---------- Data provided

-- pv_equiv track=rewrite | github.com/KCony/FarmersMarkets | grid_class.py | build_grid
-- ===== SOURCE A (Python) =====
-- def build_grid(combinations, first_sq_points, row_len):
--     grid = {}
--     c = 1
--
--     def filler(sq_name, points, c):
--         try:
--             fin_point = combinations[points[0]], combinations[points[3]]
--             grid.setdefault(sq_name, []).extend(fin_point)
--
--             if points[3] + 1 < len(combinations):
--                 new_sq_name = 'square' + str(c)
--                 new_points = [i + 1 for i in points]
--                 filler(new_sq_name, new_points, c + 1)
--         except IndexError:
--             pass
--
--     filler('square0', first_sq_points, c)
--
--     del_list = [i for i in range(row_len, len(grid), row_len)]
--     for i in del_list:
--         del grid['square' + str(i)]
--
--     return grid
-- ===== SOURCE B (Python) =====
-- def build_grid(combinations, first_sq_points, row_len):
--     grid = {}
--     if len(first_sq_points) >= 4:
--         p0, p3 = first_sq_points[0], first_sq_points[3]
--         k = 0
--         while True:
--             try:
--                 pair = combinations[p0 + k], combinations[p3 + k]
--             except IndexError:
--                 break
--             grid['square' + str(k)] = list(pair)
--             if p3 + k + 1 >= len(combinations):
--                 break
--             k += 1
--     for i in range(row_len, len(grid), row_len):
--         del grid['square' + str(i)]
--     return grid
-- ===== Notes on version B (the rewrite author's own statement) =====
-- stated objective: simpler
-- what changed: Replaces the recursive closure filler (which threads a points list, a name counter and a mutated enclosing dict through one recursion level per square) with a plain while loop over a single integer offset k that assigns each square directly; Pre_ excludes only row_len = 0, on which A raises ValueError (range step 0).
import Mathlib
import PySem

--------------------

◆ **Problem details**
Check each line of the entries above for the word "combinations". List the ones that have it.

◆ **Solution for this problem**
-- def build_grid(combinations, first_sq_points, row_len):
--             fin_point = combinations[points[0]], combinations[points[3]]
--             if points[3] + 1 < len(combinations):
-- def build_grid(combinations, first_sq_points, row_len):
--                 pair = combinations[p0 + k], combinations[p3 + k]
--             if p3 + k + 1 >= len(combinations):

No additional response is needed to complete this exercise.